Solving the Differential Equation: (x^2+xy+4x+2y+4)dy/dx = y^2
This article will guide you through solving the differential equation (x^2+xy+4x+2y+4)dy/dx = y^2. This is a first-order, non-linear, and separable differential equation. Let's break down the solution process step-by-step.
1. Separating Variables
The first step is to separate the variables (x and y) on each side of the equation. We can do this by rearranging the terms:
(x^2+xy+4x+2y+4)dy = y^2 dx
Next, we aim to get all the 'y' terms on the left-hand side and all the 'x' terms on the right-hand side:
dy / y^2 = dx / (x^2+xy+4x+2y+4)
2. Simplifying the Right-Hand Side
The right-hand side looks complex. We can simplify it by factoring the denominator:
dy / y^2 = dx / [(x+2)(x+y+2)]
Now the equation is in a form where we can integrate both sides.
3. Integration
Integrate both sides of the equation:
∫ dy / y^2 = ∫ dx / [(x+2)(x+y+2)]
The left-hand side is a simple integral:
-1/y = ∫ dx / [(x+2)(x+y+2)]
The right-hand side requires a technique called partial fraction decomposition.

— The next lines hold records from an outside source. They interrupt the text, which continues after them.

-- pv_equiv track=rewrite | github.com/pypi-data/pypi-mirror-269 | packages/opentf-toolkit-nightly/opentf_toolkit_nightly-0.55.0.dev941-py3-none-any.whl/opentf/commons/datasources.py | _evaluate_test_results
-- ===== SOURCE A (Python) =====
-- from typing import Any, Dict, Generator, List, Optional, Set
--
-- SUCCESS = 'SUCCESS'
--
-- FAILURE = 'FAILURE'
--
-- ERROR = 'ERROR'
--
-- SKIPPED = 'SKIPPED'
--
-- TOTAL = 'total count'
--
-- STATUSES_ORDER = (SUCCESS, FAILURE, ERROR, SKIPPED)
--
-- def _get_sum_for_status(testcases: Dict[str, Any], status: str) -> int:
--     return sum(1 for testcase in testcases.values() if testcase['status'] == status)
--
-- def _evaluate_test_results(jobs_testcases: Dict[str, Any]) -> Dict[str, Any]:
--     """Summarize job testcases.
--
--     # Returned value
--
--     A dictionary with one entry per job (a dictionary with keys being
--     statuses and values being counts).
--     """
--     summaries = {}
--     for job, testcases in jobs_testcases.items():
--         successes, failures, errors, skipped = [
--             _get_sum_for_status(testcases, status) for status in STATUSES_ORDER
--         ]
--         summaries[job] = {
--             SUCCESS: successes,
--             FAILURE: failures,
--             ERROR: errors,
--             SKIPPED: skipped,
--             TOTAL: len(testcases),
--         }
--     return summaries
-- ===== SOURCE B (Python) =====
-- SUCCESS = 'SUCCESS'
-- FAILURE = 'FAILURE'
-- ERROR = 'ERROR'
-- SKIPPED = 'SKIPPED'
-- TOTAL = 'total count'
--
--
-- def _evaluate_test_results(jobs_testcases):
--     """One pass per job with four counters instead of four scans per job."""
--     summaries = {}
--     for job, testcases in jobs_testcases.items():
--         successes = failures = errors = skipped = 0
--         for testcase in testcases.values():
--             status = testcase['status']
--             if status == SUCCESS:
--                 successes += 1
--             elif status == FAILURE:
--                 failures += 1
--             elif status == ERROR:
--                 errors += 1
--             elif status == SKIPPED:
--                 skipped += 1
--         summaries[job] = {
--             SUCCESS: successes,
--             FAILURE: failures,
--             ERROR: errors,
--             SKIPPED: skipped,
--             TOTAL: len(testcases),
--         }
--     return summaries
-- ===== Notes on version B (the rewrite author's own statement) =====
-- stated objective: simpler
-- what changed: Replaces the four separate per-status scans of each job's testcases with a single pass keeping four counters (if/elif chain), then emits the same summary dict.
import Mathlib
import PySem

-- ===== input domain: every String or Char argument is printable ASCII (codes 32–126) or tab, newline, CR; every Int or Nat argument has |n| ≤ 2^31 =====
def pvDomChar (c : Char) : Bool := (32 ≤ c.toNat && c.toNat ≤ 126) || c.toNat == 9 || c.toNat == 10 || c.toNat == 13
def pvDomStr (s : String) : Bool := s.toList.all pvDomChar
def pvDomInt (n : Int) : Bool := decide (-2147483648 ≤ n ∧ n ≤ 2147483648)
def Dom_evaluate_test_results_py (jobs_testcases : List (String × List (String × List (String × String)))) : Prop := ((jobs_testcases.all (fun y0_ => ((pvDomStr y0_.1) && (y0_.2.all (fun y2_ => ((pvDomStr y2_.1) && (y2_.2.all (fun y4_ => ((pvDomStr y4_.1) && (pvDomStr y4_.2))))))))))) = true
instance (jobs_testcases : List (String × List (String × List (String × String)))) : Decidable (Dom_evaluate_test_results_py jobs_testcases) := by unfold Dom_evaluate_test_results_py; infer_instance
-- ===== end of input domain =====

-- B changes: one pass with four counters per job instead of four separate scans; same summaries.

-- ===== PORT A =====
-- testcase['status'] on the dict a testcase's assoc list denotes (none = KeyError, excluded by Pre_)
def statusOf_py (tc : List (String × String)) : Option String :=
  (PySem.Dict.ofList tc).get? "status"

-- sum(1 for testcase in testcases.values() if testcase['status'] == status)
def get_sum_for_status_py (testcases : PySem.Dict String (List (String × String))) (status : String) : Int :=
  testcases.values.foldl (fun acc tc => if statusOf_py tc == some status then acc + 1 else acc) 0

-- summaries[job] = {SUCCESS: …, FAILURE: …, ERROR: …, SKIPPED: …, TOTAL: len(testcases)}
def job_summary_a (testcases : PySem.Dict String (List (String × String))) : List (String × Int) :=
  [("SUCCESS", get_sum_for_status_py testcases "SUCCESS"),
   ("FAILURE", get_sum_for_status_py testcases "FAILURE"),
   ("ERROR", get_sum_for_status_py testcases "ERROR"),
   ("SKIPPED", get_sum_for_status_py testcases "SKIPPED"),
   ("total count", (testcases.size : Int))]

def evaluate_test_results_py (jobs_testcases : List (String × List (String × List (String × String)))) : List (String × List (String × Int)) :=
  ((PySem.Dict.ofList jobs_testcases).items.foldl
    (fun (summaries : PySem.Dict String (List (String × Int))) jt =>
      summaries.insert jt.1 (job_summary_a (PySem.Dict.ofList jt.2)))
    PySem.Dict.empty).items

-- ===== PORT B =====
-- the single counting pass: if/elif chain over the four statuses (none = KeyError, excluded by Pre_)
def count_statuses_b (vals : List (List (String × String))) (acc : Int × Int × Int × Int) : Int × Int × Int × Int :=
  vals.foldl (fun a tc =>
    match statusOf_py tc with
    | none => a
    | some st =>
      if st == "SUCCESS" then (a.1 + 1, a.2.1, a.2.2.1, a.2.2.2)
      else if st == "FAILURE" then (a.1, a.2.1 + 1, a.2.2.1, a.2.2.2)
      else if st == "ERROR" then (a.1, a.2.1, a.2.2.1 + 1, a.2.2.2)
      else if st == "SKIPPED" then (a.1, a.2.1, a.2.2.1, a.2.2.2 + 1)
      else a) acc

def job_summary_b (testcases : PySem.Dict String (List (String × String))) : List (String × Int) :=
  let c := count_statuses_b testcases.values (0, 0, 0, 0)
  [("SUCCESS", c.1), ("FAILURE", c.2.1), ("ERROR", c.2.2.1), ("SKIPPED", c.2.2.2),
   ("total count", (testcases.size : Int))]

def evaluate_test_results_py_alt (jobs_testcases : List (String × List (String × List (String × String)))) : List (String × List (String × Int)) :=
  ((PySem.Dict.ofList jobs_testcases).items.foldl
    (fun (summaries : PySem.Dict String (List (String × Int))) jt =>
      summaries.insert jt.1 (job_summary_b (PySem.Dict.ofList jt.2)))
    PySem.Dict.empty).items

-- ===== PRECONDITION & SPEC =====
-- Pre_ excludes inputs where some testcase actually present in the dicts lacks a 'status' key:
-- there both Pythons raise KeyError.
def Pre_evaluate_test_results_py (jobs_testcases : List (String × List (String × List (String × String)))) : Prop :=
  ((PySem.Dict.ofList jobs_testcases).values.all (fun tcs =>
    (PySem.Dict.ofList tcs).values.all (fun tc =>
      tc.any (fun kv => kv.1 == "status")))) = true
instance (jobs_testcases : List (String × List (String × List (String × String)))) : Decidable (Pre_evaluate_test_results_py jobs_testcases) := by unfold Pre_evaluate_test_results_py; infer_instance

def pvWitness_evaluate_test_results_py : (List (String × List (String × List (String × String)))) :=
  [("job1", [("tc1", [("status", "SUCCESS")]), ("tc2", [("status", "FAILURE")])]), ("job2", [])]

def Spec_evaluate_test_results_py (jobs_testcases : List (String × List (String × List (String × String)))) (out : List (String × List (String × Int))) : Prop := out = evaluate_test_results_py_alt jobs_testcases
instance (jobs_testcases : List (String × List (String × List (String × String)))) (out : List (String × List (String × Int))) : Decidable (Spec_evaluate_test_results_py jobs_testcases out) := by unfold Spec_evaluate_test_results_py; infer_instance

-- ===== CLAIM (what is proved, stated in full; the proofs are below) =====
def Claim_equal_evaluate_test_results_py : Prop := ∀ (jobs_testcases : List (String × List (String × List (String × String)))), Dom_evaluate_test_results_py jobs_testcases → Pre_evaluate_test_results_py jobs_testcases → Spec_evaluate_test_results_py jobs_testcases (evaluate_test_results_py jobs_testcases)

-- ===== LEMMAS AND PROOFS =====

-- shifting the accumulator out of A's counting fold
lemma get_sum_acc (status : String) (vals : List (List (String × String))) (a : Int) :
    vals.foldl (fun acc tc => if statusOf_py tc == some status then acc + 1 else acc) a
      = a + vals.foldl (fun acc tc => if statusOf_py tc == some status then acc + 1 else acc) 0 := by
  induction vals generalizing a with
  | nil => simp
  | cons tc rest ih =>
    simp only [List.foldl_cons]
    rw [ih, ih (if statusOf_py tc == some status then 0 + 1 else 0)]
    split <;> ring

-- B's one-pass tuple fold computes A's four counts
lemma count_statuses_eq (vals : List (List (String × String))) (s f e k : Int) :
    count_statuses_b vals (s, f, e, k)
      = (s + vals.foldl (fun acc tc => if statusOf_py tc == some "SUCCESS" then acc + 1 else acc) 0,
         f + vals.foldl (fun acc tc => if statusOf_py tc == some "FAILURE" then acc + 1 else acc) 0,
         e + vals.foldl (fun acc tc => if statusOf_py tc == some "ERROR" then acc + 1 else acc) 0,
         k + vals.foldl (fun acc tc => if statusOf_py tc == some "SKIPPED" then acc + 1 else acc) 0) := by
  induction vals generalizing s f e k with
  | nil => simp [count_statuses_b]
  | cons tc rest ih =>
    have hc : ∀ status : String,
        (tc :: rest).foldl (fun acc tc => if statusOf_py tc == some status then acc + 1 else acc) 0
          = (if statusOf_py tc == some status then (1 : Int) else 0)
            + rest.foldl (fun acc tc => if statusOf_py tc == some status then acc + 1 else acc) 0 := by
      intro status
      simp only [List.foldl_cons]
      rw [get_sum_acc]
      split <;> ring
    have hstep : count_statuses_b (tc :: rest) (s, f, e, k)
        = count_statuses_b rest (match statusOf_py tc with
          | none => (s, f, e, k)
          | some st =>
            if st == "SUCCESS" then (s + 1, f, e, k)
            else if st == "FAILURE" then (s, f + 1, e, k)
            else if st == "ERROR" then (s, f, e + 1, k)
            else if st == "SKIPPED" then (s, f, e, k + 1)
            else (s, f, e, k)) := rfl
    rw [hstep]
    simp only [hc]
    rcases hst : statusOf_py tc with _ | st
    · rw [ih]
      simp [hst]
    · by_cases hS : st = "SUCCESS"
      · subst hS; rw [ih]; simp [hst, Prod.ext_iff] <;> ring
      · by_cases hF : st = "FAILURE"
        · subst hF; simp only [hst, beq_iff_eq, Option.some.injEq]
          rw [if_neg (by decide), if_pos (by trivial), ih]
          simp [Prod.ext_iff] <;> try ring
        · by_cases hE : st = "ERROR"
          · subst hE; simp only [hst, beq_iff_eq, Option.some.injEq]
            rw [if_neg (by decide), if_neg (by decide), if_pos (by trivial), ih]
            simp [Prod.ext_iff] <;> try ring
          · by_cases hK : st = "SKIPPED"
            · subst hK; simp only [hst, beq_iff_eq, Option.some.injEq]
              rw [if_neg (by decide), if_neg (by decide), if_neg (by decide), if_pos (by trivial), ih]
              simp [Prod.ext_iff] <;> try ring
            · simp only [hst, beq_iff_eq, Option.some.injEq]
              rw [if_neg hS, if_neg hF, if_neg hE, if_neg hK, ih]
              simp [hS, hF, hE, hK]

lemma job_summary_eq (testcases : PySem.Dict String (List (String × String))) :
    job_summary_a testcases = job_summary_b testcases := by
  simp [job_summary_a, job_summary_b, get_sum_for_status_py, count_statuses_eq]

-- ===== VERDICT (by name: the statement is the Claim_ definition above) =====
theorem evaluate_test_results_py_spec : Claim_equal_evaluate_test_results_py := by
  intro jobs _ _
  unfold Spec_evaluate_test_results_py evaluate_test_results_py evaluate_test_results_py_alt
  rw [show (fun (summaries : PySem.Dict String (List (String × Int))) jt =>
        summaries.insert jt.1 (job_summary_a (PySem.Dict.ofList jt.2)))
      = (fun (summaries : PySem.Dict String (List (String × Int)))
            (jt : String × List (String × List (String × String))) =>
        summaries.insert jt.1 (job_summary_b (PySem.Dict.ofList jt.2)))
    from funext fun _ => funext fun jt => by rw [job_summary_eq]]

This involves expressing the integrand as a sum of simpler fractions:
1/[(x+2)(x+y+2)] = A/(x+2) + B/(x+y+2)
Solving for A and B, we find:
A = 1/(y-2)
B = -1/(y-2)
Substituting these back into the integral:
∫ dx / [(x+2)(x+y+2)] = ∫ [1/(y-2)]/(x+2) dx - ∫ [1/(y-2)]/(x+y+2) dx
Now we can integrate each term:
∫ dx / [(x+2)(x+y+2)] = [1/(y-2)] * ln|x+2| - [1/(y-2)] * ln|x+y+2| + C
Where C is the constant of integration.
4. Combining Results and Solving for y
Substituting the results of the integration back into the original equation:
-1/y = [1/(y-2)] * ln|x+2| - [1/(y-2)] * ln|x+y+2| + C
Simplifying and solving for y will provide the general solution to the differential equation.
Note: This solution may involve implicit expressions of y in terms of x and the constant of integration, making it difficult to explicitly solve for y. You may need to use numerical methods or graphical techniques to analyze the solution for specific values of the constant of integration.